The rivals, both based in Paris, said in a joint e-mailed statement that they can reach a deal by year-end. A sharing agreement between SFR and Bouygues Telecom would need approval from the companies’ labor representatives as well as French competition and telecommunications regulators, according to the statement.
Network sharing has been one way European carriers are trying in order to cut back on investments amid sluggish spending by consumers and shrinking phone bills while maintaining attractive service offers. In one of the first major moves of this type in Europe, Deutsche Telekom AG (DTE) and Orange SA (ORA) in 2010 set up a joint venture in the U.K. under the brand EE to cut costs by combining their local networks and purchasing activities.

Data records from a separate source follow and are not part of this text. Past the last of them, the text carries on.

-- pv_equiv track=rewrite | github.com/ljm0850/algo-problem | 3711 학번.py | solution
-- ===== SOURCE A (Python) =====
-- def solution(ls:list[int])->int:
--     value = 1
--     while True:
--         temp = set()
--         for st in ls:
--             now = st % value
--             if now in temp:
--                 break
--             temp.add(now)
--         else:
--             return value
--         value += 1
-- ===== SOURCE B (Python) =====
-- def solution(ls: list[int]) -> int:
--     # collide mod v iff v divides a pairwise difference: precompute differences once
--     diffs = [abs(x - y) for i, x in enumerate(ls) for y in ls[i + 1:]]
--     value = 1
--     while True:
--         if all(d % value for d in diffs):
--             return value
--         value += 1
-- ===== Notes on version B (the rewrite author's own statement) =====
-- stated objective: alternative
-- what changed: B precomputes the multiset of pairwise absolute differences once and returns the first modulus that divides none of them (collision mod v iff v divides a difference), replacing A's per-candidate residue-set construction and membership tests.
import Mathlib
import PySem

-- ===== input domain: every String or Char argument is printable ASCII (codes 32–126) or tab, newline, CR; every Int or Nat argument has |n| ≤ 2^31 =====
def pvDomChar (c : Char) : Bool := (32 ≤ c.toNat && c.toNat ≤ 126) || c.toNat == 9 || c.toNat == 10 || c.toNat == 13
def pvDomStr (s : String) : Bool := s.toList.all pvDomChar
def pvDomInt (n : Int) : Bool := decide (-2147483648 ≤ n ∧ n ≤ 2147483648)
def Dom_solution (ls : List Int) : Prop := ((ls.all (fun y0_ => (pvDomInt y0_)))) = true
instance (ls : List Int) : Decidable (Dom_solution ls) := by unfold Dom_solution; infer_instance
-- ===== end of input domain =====

-- B replaces A's per-candidate residue-set check by a one-off list of pairwise differences
-- and a divisibility test per candidate (alternative decomposition; not faster).

-- ===== PORT A =====
-- fuel bound for the unbounded 'while True': for a duplicate-free list the loop returns by
-- value = 2*max|x|+1 at the latest; on lists with duplicates Python diverges and both
-- ports return 0 there, so equivalence holds unconditionally.
def pvFuel (ls : List Int) : Nat := 2 * (ls.foldl (fun a x => max a x.natAbs) 0) + 1

-- inner 'for st in ls: … else: return value' pass of A: residues all fresh?
def pvCheckA (value : Int) : List Int → PySem.Set Int → Bool
  | [], _ => true
  | st :: rest, temp =>
      let now := PySem.Int.mod st value
      if PySem.Set.contains temp now then false
      else pvCheckA value rest (PySem.Set.add temp now)

def pvLoopA (ls : List Int) : Nat → Int → Int
  | 0, _ => 0
  | f + 1, value => if pvCheckA value ls PySem.Set.empty then value else pvLoopA ls f (value + 1)

def solution (ls : List Int) : Int := pvLoopA ls (pvFuel ls) 1

-- ===== PORT B =====
-- diffs = [abs(x - y) for i, x in enumerate(ls) for y in ls[i+1:]]
def pvDiffs : List Int → List Int
  | [] => []
  | x :: rest => rest.map (fun y => ((x - y).natAbs : Int)) ++ pvDiffs rest

def pvLoopB (diffs : List Int) : Nat → Int → Int
  | 0, _ => 0
  | f + 1, value =>
      if diffs.all (fun d => PySem.Int.mod d value != 0) then value
      else pvLoopB diffs f (value + 1)

def solution_alt (ls : List Int) : Int := pvLoopB (pvDiffs ls) (pvFuel ls) 1

-- ===== PRECONDITION & SPEC =====
def Spec_solution (ls : List Int) (out : Int) : Prop := out = solution_alt ls
instance (ls : List Int) (out : Int) : Decidable (Spec_solution ls out) := by unfold Spec_solution; infer_instance

-- ===== CLAIM (what is proved, stated in full; the proofs are below) =====
def Claim_equal_solution : Prop := ∀ (ls : List Int), Dom_solution ls → Spec_solution ls (solution ls)

-- ===== LEMMAS AND PROOFS =====

-- residues equal mod v (v > 0) iff v divides the difference
theorem pv_mod_eq_iff (x y v : Int) (hv : 0 < v) :
    PySem.Int.mod x v = PySem.Int.mod y v ↔ v ∣ (x - y) := by
  rw [PySem.Int.mod_eq_emod_of_pos hv, PySem.Int.mod_eq_emod_of_pos hv,
      Int.emod_eq_emod_iff_emod_sub_eq_zero]
  exact ⟨Int.dvd_of_emod_eq_zero, Int.emod_eq_zero_of_dvd⟩

-- A's inner pass: true iff residues are pairwise distinct and miss temp
theorem pvCheckA_iff (v : Int) (ls : List Int) (temp : PySem.Set Int) :
    pvCheckA v ls temp = true ↔
      ((ls.map (fun x => PySem.Int.mod x v)).Nodup ∧
       ∀ x ∈ ls, PySem.Int.mod x v ∉ temp) := by
  induction ls generalizing temp with
  | nil => simp [pvCheckA]
  | cons st rest ih =>
    simp only [pvCheckA]
    by_cases h : PySem.Int.mod st v ∈ temp
    · rw [if_pos ((PySem.Set.contains_iff temp _).mpr h)]
      simp only [Bool.false_eq_true, false_iff, not_and, List.mem_cons]
      intro _ h2
      exact absurd h (h2 st (Or.inl rfl))
    · rw [if_neg (by simp [h])]
      rw [ih]
      simp only [List.map_cons, List.nodup_cons, List.mem_cons, List.mem_map]
      constructor
      · rintro ⟨hnd, hout⟩
        refine ⟨⟨?_, hnd⟩, ?_⟩
        · rintro ⟨y, hy, hye⟩
          exact absurd ((PySem.Set.mem_add _ _ _).mpr (Or.inr hye)) (hout y hy)
        · rintro x (rfl | hx)
          · exact h
          · exact fun hc => (hout x hx) ((PySem.Set.mem_add temp _ _).mpr (Or.inl hc))
      · rintro ⟨⟨hfresh, hnd⟩, hout⟩
        refine ⟨hnd, fun x hx hc => ?_⟩
        rcases (PySem.Set.mem_add temp _ _).mp hc with hc | hc
        · exact (hout x (Or.inr hx)) hc
        · exact hfresh ⟨x, hx, hc⟩

-- B's test: no pairwise difference divisible by v iff residues pairwise distinct (v > 0)
theorem pvDiffs_all_iff (v : Int) (hv : 0 < v) (ls : List Int) :
    ((pvDiffs ls).all (fun d => PySem.Int.mod d v != 0)) = true ↔
      (ls.map (fun x => PySem.Int.mod x v)).Nodup := by
  induction ls with
  | nil => simp [pvDiffs]
  | cons x rest ih =>
    simp only [pvDiffs, List.all_append, Bool.and_eq_true, ih,
      List.map_cons, List.nodup_cons, List.all_eq_true, List.mem_map]
    constructor
    · rintro ⟨hfst, hrest⟩
      refine ⟨?_, hrest⟩
      rintro ⟨y, hy, hye⟩
      have := hfst _ ⟨y, hy, rfl⟩
      rw [bne_iff_ne, ne_eq, PySem.Int.mod_eq_zero_iff_dvd, Int.dvd_natAbs] at this
      exact this ((pv_mod_eq_iff x y v hv).mp hye.symm)
    · rintro ⟨hfresh, hrest⟩
      refine ⟨?_, hrest⟩
      rintro d ⟨y, hy, rfl⟩
      rw [bne_iff_ne, ne_eq, PySem.Int.mod_eq_zero_iff_dvd, Int.dvd_natAbs]
      intro hdvd
      exact hfresh ⟨y, hy, ((pv_mod_eq_iff x y v hv).mpr hdvd).symm⟩

theorem pvLoop_eq (ls : List Int) (f : Nat) (v : Int) (hv : 0 < v) :
    pvLoopA ls f v = pvLoopB (pvDiffs ls) f v := by
  induction f generalizing v with
  | zero => rfl
  | succ f ih =>
    simp only [pvLoopA, pvLoopB]
    have hA := pvCheckA_iff v ls PySem.Set.empty
    simp only [PySem.Set.empty, List.not_mem_nil, not_false_iff, implies_true, and_true] at hA
    have hcond : pvCheckA v ls PySem.Set.empty =
        ((pvDiffs ls).all (fun d => PySem.Int.mod d v != 0)) :=
      Bool.eq_iff_iff.mpr (hA.trans (pvDiffs_all_iff v hv ls).symm)
    rw [hcond]
    split
    · rfl
    · exact ih (v + 1) (by omega)

-- ===== VERDICT (by name: the statement is the Claim_ definition above) =====
theorem solution_spec : Claim_equal_solution := by
  intro ls _
  unfold Spec_solution solution solution_alt
  exact pvLoop_eq ls (pvFuel ls) 1 (by norm_num)
-- pv_equiv track=rewrite | github.com/AruJoy/algorithm-study | 백준/Gold/1005. ACM Craft/ACM Craft.py | build
-- ===== SOURCE A (Python) =====
-- def build(target, time_table, bf_list, dp):
--     load = 0
--     for before in bf_list[target]:
--         if before in dp:
--             load = max(load, dp[before])
--             continue
--         load = max(load, build(before, time_table, bf_list, dp))
--     dp[target] = load+ time_table[target]
--     return dp[target]
-- ===== SOURCE B (Python) =====
-- def build(target, time_table, bf_list, dp):
--     # Iterative postorder DFS with an explicit phase-tagged stack instead of recursion.
--     stack = [(target, False)]
--     while stack:
--         node, ready = stack.pop()
--         if ready:
--             load = 0
--             for before in bf_list[node]:
--                 load = max(load, dp[before])
--             dp[node] = load + time_table[node]
--         elif node == target or node not in dp:
--             stack.append((node, True))
--             for before in reversed(bf_list[node]):
--                 if before not in dp:
--                     stack.append((before, False))
--     return dp[target]
-- ===== Notes on version B (the rewrite author's own statement) =====
-- stated objective: alternative
-- what changed: The recursive memoized DFS is replaced by an iterative postorder traversal over an explicit phase-tagged stack: a node is pushed unresolved, re-pushed as 'ready' above its unresolved prerequisites, and finalized (dp[node] = max of prerequisite dp values + its own time) only when popped ready, so no call stack is used.
import Mathlib
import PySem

Vivendi’s French phone unit SFR and Bouygues Telecom have fought to keep clients from switching to low-cost provider Iliad SA, which in January 2012 entered the market with packages as cheap as 2 euros per month. The price wars have pushed Iliad’s competitors to cut costs to stop their profits from falling further.
Still, they face a tough review before regulators opposed to consolidation in France. The French competition authority in March said that while sharing networks in the least-populated areas of the country will be encouraged, such deals in dense cities will be studied cautiously. Straight mergers between France’s carriers won’t be allowed, the watchdog then said.